Artikel 23. Aan het hoofd van elke school is een onderwijzer geplaatst , die den leeftijd van drie en twintig jaren moet volbragt hebben en den rang van hoofdonderwijzer bezit. De waarneming van het bestuur eener school kan echter tijdelijk worden toevertrouwd aan een onderwijzer , die den gevorderden leeftijd of den rang van hoofdonderwijzer niet bezit , mits aan de school geen onderwijzer in het bezit van dien rang , ingevolge art. 24, verbonden zij. Zoodanige waarneming mag niet langer duren dan zes maanden.

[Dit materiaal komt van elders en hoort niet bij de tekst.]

-- pv_equiv track=rewrite | github.com/BUSOLA12/AIMathTutor | backend/scripts/evaluate_diagnosis_models.py | _binarize_label_lists
-- ===== SOURCE A (Python) =====
-- def _binarize_label_lists(label_lists: list[list[str]], label_names: list[str]) -> list[list[int]]:
--     label_index = {label: index for index, label in enumerate(label_names)}
--     matrix: list[list[int]] = []
--     for labels in label_lists:
--         row = [0] * len(label_names)
--         for label in labels:
--             if label in label_index:
--                 row[label_index[label]] = 1
--         matrix.append(row)
--     return matrix
-- ===== SOURCE B (Python) =====
-- def _binarize_label_lists(label_lists: list[list[str]], label_names: list[str]) -> list[list[int]]:
--     return [
--         [1 if name in row_set else 0 for name in label_names]
--         for row_set in (set(labels) for labels in label_lists)
--     ]
-- ===== Notes on version B (the rewrite author's own statement) =====
-- stated objective: idiomatic
-- what changed: B drops the reverse-index dict and indexed scatter writes: each row is built by scanning label_names once and testing membership in a per-row set of labels.
-- outside the precondition, e.g. on _binarize_label_lists([['a']], ['a', 'a']): A returns [[0, 1]], B returns [[1, 1]]
import Mathlib
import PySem

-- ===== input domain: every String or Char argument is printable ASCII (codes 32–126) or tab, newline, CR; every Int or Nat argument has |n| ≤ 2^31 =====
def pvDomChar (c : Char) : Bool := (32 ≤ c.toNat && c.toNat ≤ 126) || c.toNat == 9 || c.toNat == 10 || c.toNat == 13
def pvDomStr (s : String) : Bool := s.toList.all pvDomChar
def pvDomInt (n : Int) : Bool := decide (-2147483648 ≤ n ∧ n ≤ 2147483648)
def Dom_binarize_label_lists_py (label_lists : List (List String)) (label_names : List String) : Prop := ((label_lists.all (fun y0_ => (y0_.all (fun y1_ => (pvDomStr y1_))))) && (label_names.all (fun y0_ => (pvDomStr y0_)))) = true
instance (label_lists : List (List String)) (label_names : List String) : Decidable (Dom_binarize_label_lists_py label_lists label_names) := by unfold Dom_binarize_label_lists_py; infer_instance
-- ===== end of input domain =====

-- B replaces A's reverse-index dict + indexed scatter writes by a per-row label set scanned against label_names (idiomatic; similar cost). Equality proved for duplicate-free label_names.


-- ===== PORT A =====
-- label_index = {label: index for index, label in enumerate(label_names)}
def pvLabelIndex (label_names : List String) : PySem.Dict String Int :=
  (PySem.List.enumerate label_names).foldl (fun d p => d.insert p.2 p.1) PySem.Dict.empty

def binarize_label_lists_py (label_lists : List (List String)) (label_names : List String) : List (List Int) :=
  let label_index := pvLabelIndex label_names
  label_lists.foldl (fun matrix labels =>
    let row := labels.foldl (fun row label =>
      if label_index.contains label then
        PySem.List.pySetD row (label_index.getD label 0) 1
      else row) (List.replicate label_names.length (0 : Int))
    matrix ++ [row]) []

-- ===== PORT B =====
def binarize_label_lists_py_alt (label_lists : List (List String)) (label_names : List String) : List (List Int) :=
  (label_lists.map (fun labels => PySem.Set.ofList labels)).map (fun row_set =>
    label_names.map (fun name => if PySem.Set.contains row_set name then (1 : Int) else 0))

-- ===== PRECONDITION & SPEC =====
-- Pre_ excludes label_names containing duplicates: there A's dict keeps only the LAST index of a
-- duplicated name (marking one column) while B marks every duplicate column — both defensible
-- readings of an unspecified corner (indicator matrices assume distinct label names).
def Pre_binarize_label_lists_py (label_lists : List (List String)) (label_names : List String) : Prop :=
  label_names.Nodup
instance (label_lists : List (List String)) (label_names : List String) : Decidable (Pre_binarize_label_lists_py label_lists label_names) := by unfold Pre_binarize_label_lists_py; infer_instance

def pvWitness_binarize_label_lists_py : List (List String) × List String :=
  ([["x", "z"], [], ["y", "q"]], ["x", "y", "z"])

def Spec_binarize_label_lists_py (label_lists : List (List String)) (label_names : List String) (out : List (List Int)) : Prop := out = binarize_label_lists_py_alt label_lists label_names
instance (label_lists : List (List String)) (label_names : List String) (out : List (List Int)) : Decidable (Spec_binarize_label_lists_py label_lists label_names out) := by unfold Spec_binarize_label_lists_py; infer_instance

-- ===== CLAIM (what is proved, stated in full; the proofs are below) =====
def Claim_equal_binarize_label_lists_py : Prop := ∀ (label_lists : List (List String)) (label_names : List String), Dom_binarize_label_lists_py label_lists label_names → Pre_binarize_label_lists_py label_lists label_names → Spec_binarize_label_lists_py label_lists label_names (binarize_label_lists_py label_lists label_names)

-- ===== LEMMAS AND PROOFS =====

-- A's inner-loop body, named for the proofs (definitionally the lambda in the port).
def pvStep (names : List String) (row : List Int) (label : String) : List Int :=
  if (pvLabelIndex names).contains label then
    PySem.List.pySetD row ((pvLabelIndex names).getD label 0) 1
  else row

lemma pvLabelIndex_items (names : List String) (hnd : names.Nodup) :
    (pvLabelIndex names).items = (PySem.List.enumerate names).map (fun p => (p.2, p.1)) := by
  have h := PySem.Dict.items_foldl_insert_fresh (PySem.List.enumerate names) Prod.snd Prod.fst
      PySem.Dict.empty (by simp) (by simpa [PySem.List.map_snd_enumerate] using hnd)
  simpa [pvLabelIndex] using h

lemma pvLabelIndex_keys_nodup (names : List String) : (pvLabelIndex names).keys.Nodup := by
  have h := PySem.Dict.nodup_keys_foldl_insert_key (PySem.List.enumerate names) Prod.snd
      (fun _ p => p.1) PySem.Dict.empty (by simp [PySem.Dict.keys_empty])
  simpa [pvLabelIndex] using h

lemma pvLabelIndex_contains (names : List String) (l : String) :
    (pvLabelIndex names).contains l = decide (l ∈ names) := by
  have h := PySem.Dict.keys_foldl_insert_key (PySem.List.enumerate names) Prod.snd
      (fun (_ : PySem.Dict String Int) p => p.1) PySem.Dict.empty
  rw [PySem.Dict.contains_eq_decide_mem_keys]
  have hk : (pvLabelIndex names).keys = PySem.Set.update ([] : List String) names := by
    simpa [pvLabelIndex, PySem.List.map_snd_enumerate, PySem.Dict.keys_empty] using h
  simp [hk, PySem.Set.mem_update]

lemma pvLabelIndex_get? (names : List String) (hnd : names.Nodup) (l : String) (i : Int) :
    (pvLabelIndex names).get? l = some i ↔
      ∃ (k : Nat) (h : k < names.length), names[k] = l ∧ i = (k : Int) := by
  rw [PySem.Dict.get?_eq_some_iff_mem_items _ _ _ (pvLabelIndex_keys_nodup names),
      pvLabelIndex_items names hnd]
  simp only [List.mem_map, PySem.List.mem_enumerate_iff]
  constructor
  · rintro ⟨⟨a, b⟩, ⟨k, hk, hp⟩, heq⟩
    cases hp; cases heq
    exact ⟨k, hk, rfl, by simp⟩
  · rintro ⟨k, hk, rfl, rfl⟩
    exact ⟨((k : Int), names[k]), ⟨k, hk, by simp⟩, rfl⟩

lemma pvStep_length (names : List String) (row : List Int) (label : String) :
    (pvStep names row label).length = row.length := by
  unfold pvStep; split <;> simp [PySem.List.length_pySetD]

lemma pvFold_length (names : List String) (labels : List String) (r : List Int) :
    (labels.foldl (pvStep names) r).length = r.length := by
  induction labels generalizing r with
  | nil => rfl
  | cons l ls ih => simp [List.foldl_cons, ih, pvStep_length]

lemma pvRowLoop (names : List String) (hnd : names.Nodup)
    (labels : List String) (r : List Int) (hr : r.length = names.length)
    (j : Nat) (hj : j < names.length) :
    (labels.foldl (pvStep names) r)[j]? =
      if names[j] ∈ labels then some 1 else r[j]? := by
  induction labels generalizing r with
  | nil => simp
  | cons l ls ih =>
    rw [List.foldl_cons, ih (pvStep names r l) (by rw [pvStep_length, hr])]
    by_cases hls : names[j] ∈ ls
    · simp [hls]
    · simp only [hls, if_false, List.mem_cons, or_false]
      unfold pvStep
      rw [pvLabelIndex_contains]
      by_cases hmem : l ∈ names
      · simp only [hmem, decide_true, if_true]
        obtain ⟨idx, hidx, hnm⟩ := List.mem_iff_getElem.mp hmem
        have hget : (pvLabelIndex names).get? l = some (idx : Int) :=
          (pvLabelIndex_get? names hnd l idx).mpr ⟨idx, hidx, hnm, rfl⟩
        rw [PySem.Dict.getD_eq_get?_getD, hget]
        simp only [Option.getD_some, PySem.List.pySetD_natCast]
        rw [List.getElem?_set]
        by_cases hj_eq : names[j] = l
        · have : idx = j := by
            have := (List.Nodup.getElem_inj_iff hnd (hi := hidx) (hj := hj))
            exact this.mp (hnm.trans hj_eq.symm)
          simp [this, hj_eq, hr ▸ hj]
        · have : idx ≠ j := fun h => hj_eq (h ▸ hnm ▸ rfl)
          simp [this, hj_eq]
      · simp only [hmem, decide_false, Bool.false_eq_true, if_false]
        have : names[j] ≠ l := fun h => hmem (h ▸ List.getElem_mem hj)
        simp [this]

lemma pvRow_eq (names : List String) (hnd : names.Nodup) (labels : List String) :
    labels.foldl (pvStep names) (List.replicate names.length (0 : Int)) =
      names.map (fun name => if PySem.Set.contains (PySem.Set.ofList labels) name then (1 : Int) else 0) := by
  apply List.ext_getElem?
  intro j
  by_cases hj : j < names.length
  · rw [pvRowLoop names hnd labels _ (by simp) j hj]
    by_cases hm : names[j] ∈ labels <;> simp [hm, hj]
  · have h1 : (labels.foldl (pvStep names) (List.replicate names.length (0:Int))).length ≤ j := by
      rw [pvFold_length]; simpa using Nat.le_of_not_lt hj
    rw [List.getElem?_eq_none h1, List.getElem?_eq_none (by simpa using Nat.le_of_not_lt hj)]

-- ===== VERDICT (by name: the statement is the Claim_ definition above) =====
theorem binarize_label_lists_py_spec : Claim_equal_binarize_label_lists_py := by
  intro label_lists label_names _hdom hpre
  unfold Spec_binarize_label_lists_py binarize_label_lists_py binarize_label_lists_py_alt
  show label_lists.foldl (fun matrix labels =>
      matrix ++ [labels.foldl (pvStep label_names) (List.replicate label_names.length (0 : Int))]) [] = _
  rw [PySem.List.foldl_append_singleton_eq_map, List.map_map]
  exact List.map_congr_left fun labels _ => pvRow_eq label_names hpre labels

Artikel 24 Het hoofd der school wordt bijgestaan door ten minste één onderwijzer , zoodra het aantal schoolgaande kinderen meer dan veertig, door ten minste twee onderwijzers, zoodra het een en negentig bedraagt. Voor elk vijf-en-vijftigtal schoolgaande kinderen boven de negentig wordt een onderwijzer meer vereischt..... Op geene school mogen meer dan zes honderd kinderen gelijktijdig worden toegelaten, tenzij hiertoe door Ons om bijzondere redenen vergunning wordt verleend. Bij de toepassing van dit artikel wordt tot grondslag genomen het getal kinderen , die op den vijftienden dag der maand Januarij van het loopende schooljaar als werkelijk schoolgaande bekend staan.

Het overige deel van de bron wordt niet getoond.